When Wilson again turned the question back to "what can be done?" the answers, unfortunately, were essentially the same things we've been hearing for years.
Implement projects that will give young gay/bi black men a feeling of value, purpose and hope.
Increase prevention funding for those groups most at risk, and allow for messages to be as explicit as they need to be.
Increase the participation and involvement of the target communities in the planning process.

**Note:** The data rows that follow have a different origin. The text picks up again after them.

-- pv_equiv track=rewrite | github.com/zed0/advent-of-code | 2024/src/aoc-18/main.py | grid_to_string
-- ===== SOURCE A (Python) =====
-- def grid_to_string(positions, size):
--     grid = list(positions)
--     string = ""
--     for y in range(size[1]):
--         for x in range(size[0]):
--             string += "#" if (x, y) in grid else "."
--
--         string += "\n"
--     return string
-- ===== SOURCE B (Python) =====
-- def grid_to_string(positions, size):
--     w, h = size[0], size[1]
--     grid = [["."] * w for _ in range(h)]
--     for x, y in positions:
--         if 0 <= x < w and 0 <= y < h:
--             grid[y][x] = "#"
--     return "".join("".join(row) + "\n" for row in grid)
-- ===== Notes on version B (the rewrite author's own statement) =====
-- stated objective: faster
-- what changed: Instead of membership-testing every grid cell against the positions list, B allocates a 2D grid of '.', stamps '#' once per in-range position, and joins the rows.
import Mathlib
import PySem

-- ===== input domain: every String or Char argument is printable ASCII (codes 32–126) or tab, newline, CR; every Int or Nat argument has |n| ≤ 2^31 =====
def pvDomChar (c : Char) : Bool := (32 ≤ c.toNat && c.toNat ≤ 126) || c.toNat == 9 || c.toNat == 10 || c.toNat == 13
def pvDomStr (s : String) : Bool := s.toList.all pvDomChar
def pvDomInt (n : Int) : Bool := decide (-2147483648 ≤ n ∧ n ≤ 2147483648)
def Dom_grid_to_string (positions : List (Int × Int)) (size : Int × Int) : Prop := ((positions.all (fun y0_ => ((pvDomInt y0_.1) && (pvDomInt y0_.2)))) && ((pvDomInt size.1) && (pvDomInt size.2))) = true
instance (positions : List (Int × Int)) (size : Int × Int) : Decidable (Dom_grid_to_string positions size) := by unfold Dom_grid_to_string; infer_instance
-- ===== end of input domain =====

-- B replaces A's per-cell membership scan of `positions` by a 2D grid of '.' that is
-- stamped '#' once per in-range position and then joined row by row (faster: O(W*H+P) vs O(W*H*P)).

-- ===== PORT A =====
-- strings are carried as List Char (String.ofList at the end); each `+=` is a `++` on the list
-- `grid = list(positions)` is a fresh copy of the same list; membership is tested on it directly
def grid_to_string (positions : List (Int × Int)) (size : Int × Int) : String :=
  String.ofList ((PySem.List.pyRange 0 size.2 1).foldl (fun string y =>
    ((PySem.List.pyRange 0 size.1 1).foldl (fun s x =>
      s ++ (if (x, y) ∈ positions then ['#'] else ['.'])) string) ++ ['\n']) [])

-- ===== PORT B =====
-- one stamping step of B's loop body: bounds test, then grid[y][x] = '#'
def gridStamp (w h : Int) (g : List (List Char)) (p : Int × Int) : List (List Char) :=
  if 0 ≤ p.1 ∧ p.1 < w ∧ 0 ≤ p.2 ∧ p.2 < h then
    g.set p.2.toNat ((g.getD p.2.toNat []).set p.1.toNat '#')
  else g

def grid_to_string_alt (positions : List (Int × Int)) (size : Int × Int) : String :=
  let grid := positions.foldl (gridStamp size.1 size.2)
    (List.replicate size.2.toNat (List.replicate size.1.toNat '.'))
  String.ofList ((grid.map (fun row => row ++ ['\n'])).flatten)

-- ===== PRECONDITION & SPEC =====
def Spec_grid_to_string (positions : List (Int × Int)) (size : Int × Int) (out : String) : Prop := out = grid_to_string_alt positions size
instance (positions : List (Int × Int)) (size : Int × Int) (out : String) : Decidable (Spec_grid_to_string positions size out) := by unfold Spec_grid_to_string; infer_instance

-- ===== CLAIM (what is proved, stated in full; the proofs are below) =====
def Claim_equal_grid_to_string : Prop := ∀ (positions : List (Int × Int)) (size : Int × Int), Dom_grid_to_string positions size → Spec_grid_to_string positions size (grid_to_string positions size)

-- ===== LEMMAS AND PROOFS =====

-- the common normal form both ports are reduced to
def pvCell (positions : List (Int × Int)) (x y : Int) : Char :=
  if (x, y) ∈ positions then '#' else '.'

def pvGrid (positions : List (Int × Int)) (w h : Int) : List (List Char) :=
  (List.range h.toNat).map (fun (ys : Nat) =>
    (List.range w.toNat).map (fun (xs : Nat) => pvCell positions (xs : Int) (ys : Int)))

lemma set_map_range {α : Type} (n : Nat) (f : Nat → α) (k : Nat) (a : α) :
    ((List.range n).map f).set k a = (List.range n).map (fun i => if i = k then a else f i) := by
  apply List.ext_getElem
  · simp
  · intro i h1 h2
    simp only [List.getElem_set, List.getElem_map, List.getElem_range]
    by_cases hik : i = k
    · subst hik
      simp
    · rw [if_neg (fun hh => hik hh.symm), if_neg hik]

lemma stamp_map (w h : Int) (f : Nat → Nat → Char) (p : Int × Int) :
    gridStamp w h ((List.range h.toNat).map (fun (ys : Nat) => (List.range w.toNat).map (f ys))) p
      = (List.range h.toNat).map (fun (ys : Nat) => (List.range w.toNat).map
          (fun (xs : Nat) => if p = ((xs : Int), (ys : Int)) then '#' else f ys xs)) := by
  unfold gridStamp
  split_ifs with hb
  · obtain ⟨h1, h2, h3, h4⟩ := hb
    have hlt : p.2.toNat < ((List.range h.toNat).map
        (fun (ys : Nat) => (List.range w.toNat).map (f ys))).length := by
      simp
      omega
    rw [List.getD_eq_getElem _ _ hlt]
    simp only [List.getElem_map, List.getElem_range]
    rw [set_map_range, set_map_range]
    apply List.map_congr_left
    intro ys hys
    simp only [List.mem_range] at hys
    have hiff : ∀ xs : Nat, p = ((xs : Int), (ys : Int)) ↔ (xs = p.1.toNat ∧ ys = p.2.toNat) := by
      intro xs
      rw [Prod.ext_iff]
      omega
    by_cases hy : ys = p.2.toNat
    · rw [if_pos hy]
      apply List.map_congr_left
      intro xs hxs
      by_cases hx : xs = p.1.toNat
      · rw [if_pos hx, if_pos ((hiff xs).mpr ⟨hx, hy⟩)]
      · rw [if_neg hx, if_neg (fun hc => hx ((hiff xs).mp hc).1), hy]
    · rw [if_neg hy]
      apply List.map_congr_left
      intro xs hxs
      rw [if_neg (fun hc => hy ((hiff xs).mp hc).2)]
  · apply List.map_congr_left
    intro ys hys
    simp only [List.mem_range] at hys
    apply List.map_congr_left
    intro xs hxs
    simp only [List.mem_range] at hxs
    have hpe : ¬ p = ((xs : Int), (ys : Int)) := by
      intro hc
      rw [Prod.ext_iff] at hc
      omega
    rw [if_neg hpe]

lemma foldl_stamp (w h : Int) (ps : List (Int × Int)) (f : Nat → Nat → Char) :
    ps.foldl (gridStamp w h) ((List.range h.toNat).map (fun (ys : Nat) => (List.range w.toNat).map (f ys)))
      = (List.range h.toNat).map (fun (ys : Nat) => (List.range w.toNat).map
          (fun (xs : Nat) => if ((xs : Int), (ys : Int)) ∈ ps then '#' else f ys xs)) := by
  induction ps generalizing f with
  | nil => simp
  | cons p ps ih =>
    rw [List.foldl_cons, stamp_map, ih]
    apply List.map_congr_left
    intro ys _
    apply List.map_congr_left
    intro xs _
    by_cases hmem : ((xs : Int), (ys : Int)) ∈ ps
    · simp [hmem]
    · by_cases hp : p = ((xs : Int), (ys : Int)) <;> simp [hmem, hp, eq_comm]

lemma alt_eq (positions : List (Int × Int)) (size : Int × Int) :
    grid_to_string_alt positions size
      = String.ofList (((pvGrid positions size.1 size.2).map (fun row => row ++ ['\n'])).flatten) := by
  show String.ofList (((positions.foldl (gridStamp size.1 size.2)
      (List.replicate size.2.toNat (List.replicate size.1.toNat '.'))).map (fun row => row ++ ['\n'])).flatten) = _
  have hinit : List.replicate size.2.toNat (List.replicate size.1.toNat '.')
      = (List.range size.2.toNat).map (fun (_ : Nat) => (List.range size.1.toNat).map (fun (_ : Nat) => '.')) := by
    simp [List.map_const']
  rw [hinit, foldl_stamp]
  rfl

lemma inner_loop (positions : List (Int × Int)) (w : Int) (y : Int) (s : List Char) :
    (PySem.List.pyRange 0 w 1).foldl (fun s x =>
        s ++ (if (x, y) ∈ positions then ['#'] else ['.'])) s
      = s ++ (List.range w.toNat).map (fun (xs : Nat) => pvCell positions (xs : Int) y) := by
  have hbody : (PySem.List.pyRange 0 w 1).foldl (fun s x =>
        s ++ (if (x, y) ∈ positions then ['#'] else ['.'])) s
      = (PySem.List.pyRange 0 w 1).foldl (fun s x => s ++ [pvCell positions x y]) s := by
    apply PySem.List.foldl_congr_mem
    intro acc x _
    simp [pvCell, apply_ite (fun c => [c])]
  rw [hbody, PySem.List.pyRange_one, List.foldl_map,
      PySem.List.foldl_append_singleton_eq_map]
  simp

lemma a_eq (positions : List (Int × Int)) (size : Int × Int) :
    grid_to_string positions size
      = String.ofList (((pvGrid positions size.1 size.2).map (fun row => row ++ ['\n'])).flatten) := by
  unfold grid_to_string
  congr 1
  have hbody : (PySem.List.pyRange 0 size.2 1).foldl (fun string y =>
        ((PySem.List.pyRange 0 size.1 1).foldl (fun s x =>
          s ++ (if (x, y) ∈ positions then ['#'] else ['.'])) string) ++ ['\n']) []
      = (PySem.List.pyRange 0 size.2 1).foldl (fun string y =>
          string ++ ((List.range size.1.toNat).map (fun (xs : Nat) => pvCell positions (xs : Int) y) ++ ['\n'])) [] := by
    apply PySem.List.foldl_congr_mem
    intro acc y _
    rw [inner_loop, List.append_assoc]
  rw [hbody, PySem.List.foldl_append_eq_flatMap, PySem.List.pyRange_one]
  simp only [List.flatMap_def, List.map_map, pvGrid, List.nil_append]
  rw [sub_zero]
  congr 1
  apply List.map_congr_left
  intro k _
  simp [Function.comp]

-- ===== VERDICT (by name: the statement is the Claim_ definition above) =====
theorem grid_to_string_spec : Claim_equal_grid_to_string := by
  intro positions size _
  unfold Spec_grid_to_string
  rw [a_eq, alt_eq]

It is not that these strategies are not still critically needed. It is rather that government and private charities have been so slow or stingy with funding to accomplish such things. It is also the molasses like pace of the leadership in the African American community to respond to and acknowledge the problem. As much as we applaud the congressional black caucus' efforts to raise additional funding targeted to African Americans, it is regrettable that it took so long for this to happen. It is even more regrettable that it took such an extraordinary effort by a group of black legislators to force the government to take action on a problem they already knew was way out of control.
* Note: Unlike Infrastructure Development, which refers to issues such as management, accounting, and reporting structures, Capacity Building refers to other issues specific to the successful completion of a given project. Some of these issues can be: Is your organization able to provide services within a location that is accessible to the target populations? Does your organization provide sufficient staff and volunteers to the project, who are comfortable with and knowledgeable of the circumstances and cultures of the target population? Does your organization provide the tools (i.e., computers, phones, resource materials) that will allow your staff to successfully serve your target population?